💮TUTKULU ESARET 💮21

23.2K 756 202
                                    

21. Sen artık benim tutsağımsın...


AKRA


Ben hala olayın şokundan çıkamazken Atilla yürümeye ve benide kendisiyle birlikte yürütmeye başlamıştı bile bir kaç kişi daha soru sorarken Atilla cevap veriyordu hatta video çekenler bile vardı. Ama lanet olsun ben hiç bişey yapmıyordum. Benim gibi şaşkın olan Taner  ne olduğunu anlamaya çalışır gibiydi ama Savaş sadece sırıtarak bize bakıyordu kendime kızmadan edemedim bunun bir tuzak olmasından şüphelenmedim değil!  Bir kaç kişi daha yolumuza çıksada Atilla hepsini geçirmiş bizi uzun bir koridordan sonra bir odaya sokunca hala kendime gelememiştim.
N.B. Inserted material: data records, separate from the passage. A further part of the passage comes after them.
-- pv_equiv track=rewrite | github.com/james5635/GeekForGeek-Data-Structure-and-Algorithm | hashing/hard/maximum_array_two_arrays/solution.py | max_array_from_two_arrays_with_k
-- ===== SOURCE A (Python) =====
-- from typing import List
--
-- def max_array_greedy(A: List[int], B: List[int]) -> List[int]:
--     """
--     Greedy approach for maximum array.
--
--     Time Complexity: O(n + m)
--     Space Complexity: O(n + m)
--     """
--
--     def merge_max_arrays(arr1: List[int], arr2: List[int]) -> List[int]:
--         """Merge two arrays to get maximum lexicographical order."""
--         result = []
--         i, j = 0, 0
--
--         while i < len(arr1) and j < len(arr2):
--             if arr1[i:] > arr2[j:]:
--                 result.append(arr1[i])
--                 i += 1
--             else:
--                 result.append(arr2[j])
--                 j += 1
--
--         result.extend(arr1[i:])
--         result.extend(arr2[j:])
--         return result
--
--     return merge_max_arrays(A, B)
--
-- def max_subsequence_of_length_k(nums: List[int], k: int) -> List[int]:
--     """
--     Find maximum subsequence of length k preserving relative order.
--
--     Uses monotonic stack approach.
--     """
--     n = len(nums)
--     if k == 0:
--         return []
--     if k == n:
--         return nums[:]
--
--     stack = []
--     to_remove = n - k
--
--     for num in nums:
--         while stack and to_remove > 0 and stack[-1] < num:
--             stack.pop()
--             to_remove -= 1
--         stack.append(num)
--
--     # Remove remaining elements if any
--     while to_remove > 0:
--         stack.pop()
--         to_remove -= 1
--
--     return stack
--
-- def max_array_from_two_arrays_with_k(A: List[int], B: List[int], k: int) -> List[int]:
--     """
--     Create maximum array of length k using elements from both arrays.
--
--     Args:
--         A: First array
--         B: Second array
--         k: Desired length of result
--
--     Returns:
--         Maximum lexicographical array of length k
--     """
--     max_result = []
--
--     # Try all possible ways to take elements from A and B
--     for take_from_A in range(max(0, k - len(B)), min(k, len(A)) + 1):
--         take_from_B = k - take_from_A
--
--         # Get maximum subsequences
--         sub_A = max_subsequence_of_length_k(A, take_from_A)
--         sub_B = max_subsequence_of_length_k(B, take_from_B)
--
--         # Merge to get maximum
--         merged = max_array_greedy(sub_A, sub_B)
--
--         if merged > max_result:
--             max_result = merged
--
--     return max_result
-- ===== SOURCE B (Python) =====
-- from typing import List
--
--
-- def _merge_max(arr1: List[int], arr2: List[int]) -> List[int]:
--     """Merge two arrays to get maximum lexicographical order."""
--     result = []
--     i, j = 0, 0
--     while i < len(arr1) and j < len(arr2):
--         if arr1[i:] > arr2[j:]:
--             result.append(arr1[i])
--             i += 1
--         else:
--             result.append(arr2[j])
--             j += 1
--     result.extend(arr1[i:])
--     result.extend(arr2[j:])
--     return result
--
--
-- def _max_subseq(nums: List[int], k: int) -> List[int]:
--     """Maximum subsequence of length k by repeated window scans:
--     pick the leftmost maximum of the feasible window, then recurse past it."""
--     n = len(nums)
--     res = []
--     start = 0
--     for picked in range(k):
--         window = nums[start:n - (k - picked) + 1]
--         m = max(window)
--         idx = window.index(m)
--         res.append(m)
--         start = start + idx + 1
--     return res
--
--
-- def max_array_from_two_arrays_with_k(A: List[int], B: List[int], k: int) -> List[int]:
--     candidates = [
--         _merge_max(_max_subseq(A, t), _max_subseq(B, k - t))
--         for t in range(max(0, k - len(B)), min(k, len(A)) + 1)
--     ]
--     return max(candidates, default=[])
-- ===== Notes on version B (the rewrite author's own statement) =====
-- stated objective: alternative
-- what changed: The length-k maximum subsequence is computed by repeated leftmost-maximum window scans (max + index on the feasible slice) instead of a monotonic stack with a removal budget, and the outer split loop becomes a comprehension whose best candidate is taken with max(..., default=[]).
import Mathlib
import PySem

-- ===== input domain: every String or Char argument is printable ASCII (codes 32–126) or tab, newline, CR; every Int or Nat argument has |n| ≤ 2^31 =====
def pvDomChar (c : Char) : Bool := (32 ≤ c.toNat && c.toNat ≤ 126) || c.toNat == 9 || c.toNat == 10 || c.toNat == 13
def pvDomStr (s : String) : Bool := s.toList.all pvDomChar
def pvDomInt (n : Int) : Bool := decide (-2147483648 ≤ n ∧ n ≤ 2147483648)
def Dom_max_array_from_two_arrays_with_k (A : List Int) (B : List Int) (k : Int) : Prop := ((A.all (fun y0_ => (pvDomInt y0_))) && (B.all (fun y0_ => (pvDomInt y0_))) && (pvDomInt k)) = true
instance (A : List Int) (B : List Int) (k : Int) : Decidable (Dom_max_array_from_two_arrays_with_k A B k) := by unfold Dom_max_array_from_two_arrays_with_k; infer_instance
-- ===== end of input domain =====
"Sen ne yaptığını sanıyorsun! Delirdin mi sen! Bu yaptığın saçmalık kafayı yedin iyice!" ben öfkeyle konuşurken Atilla sanki hiç birşey olmamış gibi üstündekileri rahat bir şekilde çıkarıyordu sırtı bana dönük olduğu için yüz ifadesini göremiyordum.

"Senin benim olduğunu herkese gösteriyorum. Hem zaten annenle çoktandır bu konu hakkında konuştum." ben daha bu günkü olayı hamzedemezken bide üstüne duyduklarım beni afallatırken Atilla bana döndüğü gibi yanıma gelmeye başladı. Ben kaskatı kesilmiştim ama onun vücüdünda ki ter taneciklerini ve yürürken kaslarının ahankle sallanması bu adama duyduğum arzuya engel olamıyordu.  Neden böyle hisediyorum!
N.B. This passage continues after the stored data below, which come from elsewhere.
theorem pvFind?_or (e : List (Int × String)) (p1 p2 : Int × String → Bool)
    (hp : e.Pairwise (fun a b => a.1 < b.1)) :
    e.find? (fun q => p1 q || p2 q) = pvMerge (e.find? p1) (e.find? p2) := by
  induction e with
  | nil => rfl
  | cons q e ih =>
    rw [List.pairwise_cons] at hp
    by_cases h1 : p1 q = true
    · rw [List.find?_cons_of_pos (by simp [h1]), List.find?_cons_of_pos h1]
      by_cases h2 : p2 q = true
      · rw [List.find?_cons_of_pos h2]
        simp [pvMerge]
      · rw [List.find?_cons_of_neg (by simp [h2])]
        cases hf : e.find? p2 with
        | none => simp [pvMerge]
        | some y =>
          have hy : q.1 < y.1 := hp.1 _ (List.mem_of_find?_eq_some hf)
          simp [pvMerge, le_of_lt hy]
    · by_cases h2 : p2 q = true
      · rw [List.find?_cons_of_pos (by simp [h1, h2]), List.find?_cons_of_neg (by simp [h1]),
          List.find?_cons_of_pos h2]
        cases hf : e.find? p1 with
        | none => simp [pvMerge]
        | some y =>
          have hy : q.1 < y.1 := hp.1 _ (List.mem_of_find?_eq_some hf)
          simp [pvMerge, not_le.mpr hy]
      · rw [List.find?_cons_of_neg (by simp [h1, h2]), List.find?_cons_of_neg (by simp [h1]),
          List.find?_cons_of_neg (by simp [h2]), ih hp.2]

theorem pvFind?_min (e : List (Int × String)) (p : Int × String → Bool)
    (hp : e.Pairwise (fun a b => a.1 < b.1)) (q1 : Int × String) (h : e.find? p = some q1)
    (q2 : Int × String) (hq2 : q2 ∈ e) (hpq2 : p q2 = true) : q1.1 ≤ q2.1 := by
  induction e with
  | nil => cases hq2
  | cons a e ih =>
    rw [List.pairwise_cons] at hp
    by_cases ha : p a = true
    · rw [List.find?_cons_of_pos ha, Option.some_inj] at h
      subst h
      rcases List.mem_cons.mp hq2 with rfl | hq2
      · exact le_refl _
      · exact le_of_lt (hp.1 _ hq2)
    · rw [List.find?_cons_of_neg (by simp [ha])] at h
      rcases List.mem_cons.mp hq2 with rfl | hq2
      · exact absurd hpq2 ha
      · exact ih hp.2 h hq2

theorem pvStartswith_eq (o key : String) :
    decide (key ∈ pvPrefixes o) = PySem.Str.startswith o key := by
  by_cases h : key.toList <+: o.toList
  · rw [decide_eq_true ((pvMem_pvPrefixes key o).mpr h)]
    exact ((PySem.Str.startswith_eq o key).trans
      ((PySem.Chars.startswith_iff _ _).mpr h)).symm
  · rw [decide_eq_false (fun hm => h ((pvMem_pvPrefixes key o).mp hm))]
    by_contra hb
    have : PySem.Str.startswith o key = true := by
      cases hsw : PySem.Str.startswith o key
      · exact absurd hsw.symm hb
      · rfl
    exact h ((PySem.Chars.startswith_iff _ _).mp ((PySem.Str.startswith_eq o key).symm.trans this))

-- the c2 accumulation loop computes the find? over the union of the first-word classes
theorem pvFind?_congr (e : List (Int × String)) (p q : Int × String → Bool)
    (h : ∀ x, p x = q x) : e.find? p = e.find? q :=
  congrArg (fun p => e.find? p) (funext h)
"Bunu nasıl yaparsın. Annem buna asla izin vermez! Hemen az önce söylediğin  saçmalığı düzeltiyorsun!" sesimi bulduğum için bir şükür namazı kılmayı aklımın köşesinde not ederken Atilla tam önümde dürmüştü anlına düşmüş saçlarıyla ve dudağında ki hafif kıvrılmayla çok yakışıklı duruyordu.

"Evet izin verdi zaten  ortaklığımızın daha da güçlendirmek onun içinde iyi olacağını biliyor." öfkeyle ona bakarken iki adım geri atıp konuştum.
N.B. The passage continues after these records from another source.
-- pv_equiv track=rewrite | github.com/white1033/project_euler | src/euler/problems/p0065_convergents_of_e/solution.py | solve
-- ===== SOURCE A (Python) =====
-- def solve(n: int = 100) -> int:
--     """
--     Find the sum of digits in the numerator of the n-th convergent of the continued fraction for e.
--     """
--     # 1. Generate the sequence of coefficients a_0, a_1, ..., a_{n-1}
--     # a_0 = 2
--     # For k >= 1:
--     #   if k % 3 == 2: a_k = 2 * (k + 1) // 3
--     #   else:          a_k = 1
--
--     # We need the n-th convergent.
--     # Convergents are h_k / k_k
--     # h_0 = a_0
--     # h_1 = a_1 * a_0 + 1
--     # h_k = a_k * h_{k-1} + h_{k-2}
--
--     # We only need to track the numerators h_{k}, h_{k-1}, h_{k-2}
--
--     # Initialize recurrence state
--     # h_{-2} = 0, h_{-1} = 1
--     # h_k = a_k * h_{k-1} + h_{k-2}
--
--     h_minus_2 = 0
--     h_minus_1 = 1
--
--     current_h = 0
--
--     for k in range(n):
--         a_k = 2 if k == 0 else (2 * (k + 1) // 3 if k % 3 == 2 else 1)
--
--         current_h = a_k * h_minus_1 + h_minus_2
--
--         # Shift for next iteration
--         h_minus_2 = h_minus_1
--         h_minus_1 = current_h
--
--     # After n iterations (k from 0 to n-1), current_h is h_{n-1}, which is the n-th convergent.
--
--     # Sum of digits
--     return sum(int(d) for d in str(current_h))
-- ===== SOURCE B (Python) =====
-- def solve(n: int = 100) -> int:
--     cs = [2 if k == 0 else (2 * (k + 1) // 3 if k % 3 == 2 else 1) for k in range(n)]
--     # evaluate the continued fraction from the innermost coefficient outward,
--     # as an unreduced (numerator, denominator) pair
--     p, q = 1, 0
--     for a in reversed(cs):
--         p, q = a * p + q, p
--     h = p if cs else 0
--     return sum(int(d) for d in str(h))
-- ===== Notes on version B (the rewrite author's own statement) =====
-- stated objective: alternative
-- what changed: B builds the coefficient list once and evaluates the continued fraction from the innermost coefficient outward as an unreduced numerator/denominator pair (a backward pass over the list), instead of A's forward three-term numerator recurrence computed coefficient-by-coefficient.
import Mathlib
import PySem

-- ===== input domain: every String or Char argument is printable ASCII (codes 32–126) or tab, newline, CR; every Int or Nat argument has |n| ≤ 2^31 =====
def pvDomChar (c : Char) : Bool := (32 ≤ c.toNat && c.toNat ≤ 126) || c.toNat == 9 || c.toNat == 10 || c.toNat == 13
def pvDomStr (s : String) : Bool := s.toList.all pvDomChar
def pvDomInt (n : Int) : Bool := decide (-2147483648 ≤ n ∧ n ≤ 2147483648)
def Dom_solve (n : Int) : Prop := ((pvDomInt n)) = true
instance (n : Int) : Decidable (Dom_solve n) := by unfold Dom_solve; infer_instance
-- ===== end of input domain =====

-- B evaluates the continued fraction recursively from the innermost coefficient outward as an
-- unreduced numerator/denominator pair, instead of A's forward three-term numerator recurrence loop.

-- shared helper: sum(int(d) for d in str(h)) — both Pythons contain this exact expression;
-- exact on the digits produced here (the numerator is never negative, so every char parses)
def pyDigitSum (h : Int) : Int :=
  ((PySem.Int.toStr h).toList.map (fun c => ((PySem.Int.ofStr? (String.ofList [c])).getD 0))).sum

-- ===== PORT A =====
def solve (n : Int) : Int :=
  let s := (PySem.List.pyRange 0 n 1).foldl
    (fun (st : Int × Int × Int) k =>
      let a : Int := if k = 0 then 2
        else (if PySem.Int.mod k 3 = 2 then PySem.Int.floordiv (2 * (k + 1)) 3 else 1)
      let c := a * st.2.1 + st.1
      (st.2.1, c, c)) (0, 1, 0)
  pyDigitSum s.2.2

-- ===== PORT B =====
-- a_0 = 2; a_k = 2*(k+1)//3 if k % 3 == 2 else 1
def coeffB (k : Int) : Int :=
  if k = 0 then 2
  else (if PySem.Int.mod k 3 = 2 then PySem.Int.floordiv (2 * (k + 1)) 3 else 1)

def solve_alt (n : Int) : Int :=
  let cs := (PySem.List.pyRange 0 n 1).map coeffB
  -- loop over reversed(cs): innermost-outward, unreduced (numerator, denominator) pair
  let pq := cs.reverse.foldl (fun (pq : Int × Int) a => (a * pq.1 + pq.2, pq.1)) (1, 0)
  let h : Int := if cs.isEmpty then 0 else pq.1
  pyDigitSum h

-- ===== PRECONDITION & SPEC =====
def Spec_solve (n : Int) (out : Int) : Prop := out = solve_alt n
instance (n : Int) (out : Int) : Decidable (Spec_solve n out) := by unfold Spec_solve; infer_instance

-- ===== CLAIM (what is proved, stated in full; the proofs are below) =====
def Claim_equal_solve : Prop := ∀ (n : Int), Dom_solve n → Spec_solve n (solve n)

-- ===== LEMMAS AND PROOFS =====

-- 2x2 integer matrices: the continued-fraction convergent machine
structure Mat where
  a : Int
  b : Int
  c : Int
  d : Int
deriving DecidableEq, Repr

def mmul (X Y : Mat) : Mat :=
  ⟨X.a * Y.a + X.b * Y.c, X.a * Y.b + X.b * Y.d,
   X.c * Y.a + X.d * Y.c, X.c * Y.b + X.d * Y.d⟩

def mI : Mat := ⟨1, 0, 0, 1⟩
def mC (x : Int) : Mat := ⟨x, 1, 1, 0⟩

def P (as : List Int) : Mat := as.foldr (fun x M => mmul (mC x) M) mI

theorem mmul_assoc (X Y Z : Mat) : mmul (mmul X Y) Z = mmul X (mmul Y Z) := by
  cases X; cases Y; cases Z
  simp only [mmul, Mat.mk.injEq]
  refine ⟨by ring, by ring, by ring, by ring⟩

theorem mI_mul (M : Mat) : mmul mI M = M := by
  cases M; simp [mmul, mI]

theorem mul_mI (M : Mat) : mmul M mI = M := by
  cases M; simp [mmul, mI]

theorem foldr_mul (as : List Int) (M : Mat) :
    as.foldr (fun x N => mmul (mC x) N) M = mmul (P as) M := by
  induction as with
  | nil => simp [P, mI_mul]
  | cons x as ih =>
      simp only [List.foldr_cons, ih, P]
      rw [← mmul_assoc]

theorem P_append_single (bs : List Int) (x : Int) :
    P (bs ++ [x]) = mmul (P bs) (mC x) := by
  simp only [P, List.foldr_append, List.foldr_cons, List.foldr_nil]
  rw [mul_mI, ← P, foldr_mul]

-- forward numerator recurrence = first row of P
def stepF (p : Int × Int) (x : Int) : Int × Int := (p.2, x * p.2 + p.1)

theorem fwd_eq_P (as : List Int) :
    as.foldl stepF (0, 1) = ((P as).b, (P as).a) := by
  induction as using List.reverseRecOn with
  | nil => simp [P, mI]
  | append_singleton bs x ih =>
      rw [List.foldl_append, ih, P_append_single]
      simp [stepF, mmul, mC]
      ring

-- backward (innermost-outward) evaluation = first column of P
theorem bwd_eq_P (as : List Int) :
    as.reverse.foldl (fun (pq : Int × Int) a => (a * pq.1 + pq.2, pq.1)) (1, 0)
      = ((P as).a, (P as).c) := by
  rw [List.foldl_reverse]
  induction as with
  | nil => simp [P, mI]
  | cons x as ih =>
      have hP : P (x :: as) = mmul (mC x) (P as) := rfl
      simp [ih, hP, mmul, mC]

-- A's triple-state loop tracks (h_{k-2}, h_{k-1}, current_h): the pair part is stepF,
-- and current_h equals h_{k-1} once the list is nonempty
theorem tri_fold (as : List Int) (x y z : Int) :
    as.foldl (fun (st : Int × Int × Int) a =>
        (st.2.1, a * st.2.1 + st.1, a * st.2.1 + st.1)) (x, y, z)
      = ((as.foldl stepF (x, y)).1, (as.foldl stepF (x, y)).2,
         if as = [] then z else (as.foldl stepF (x, y)).2) := by
  induction as generalizing x y z with
  | nil => simp
  | cons a as ih =>
      simp only [List.foldl_cons, ih, stepF]
      cases as <;> simp [stepF]

theorem core (n : Int) :
    solve n = solve_alt n := by
  simp only [solve, solve_alt]
  have h1 : (fun (st : Int × Int × Int) (k : Int) =>
      ((st.2.1 : Int),
       (if k = 0 then (2:Int) else if PySem.Int.mod k 3 = 2 then PySem.Int.floordiv (2*(k+1)) 3 else 1) * st.2.1 + st.1,
       (if k = 0 then (2:Int) else if PySem.Int.mod k 3 = 2 then PySem.Int.floordiv (2*(k+1)) 3 else 1) * st.2.1 + st.1))
    = (fun (st : Int × Int × Int) k =>
       (st.2.1, coeffB k * st.2.1 + st.1, coeffB k * st.2.1 + st.1)) := by
    funext st k; simp [coeffB]
  have h2 : ∀ (l : List Int) (i : Int × Int × Int),
      l.foldl (fun (st : Int × Int × Int) k =>
        (st.2.1, coeffB k * st.2.1 + st.1, coeffB k * st.2.1 + st.1)) i
      = (l.map coeffB).foldl (fun (st : Int × Int × Int) a =>
        (st.2.1, a * st.2.1 + st.1, a * st.2.1 + st.1)) i := by
    intro l
    induction l with
    | nil => intro i; rfl
    | cons x xs ih => intro i; simp only [List.foldl_cons, List.map_cons, ih]
  rw [h1, h2, tri_fold, fwd_eq_P, bwd_eq_P]
  rcases h : (PySem.List.pyRange 0 n 1).map coeffB with _ | ⟨a, rest⟩ <;> simp

-- ===== VERDICT (by name: the statement is the Claim_ definition above) =====
theorem solve_spec : Claim_equal_solve := by
  intro n _
  unfold Spec_solve
  exact core n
"Sevmediğim biriyle evlenmeme asla izin vermez!" sesim yüksek çıkmıştı ama onun umrunda değildi  aksine  yüzünde ki  sırıtışını bozmadan konuştu.

"Bende biraz eklemeyle kendisini ikna ettiğimi söyleye bilirim." sesinde ki umursamazlık beni daha da kızdırırken konuştum.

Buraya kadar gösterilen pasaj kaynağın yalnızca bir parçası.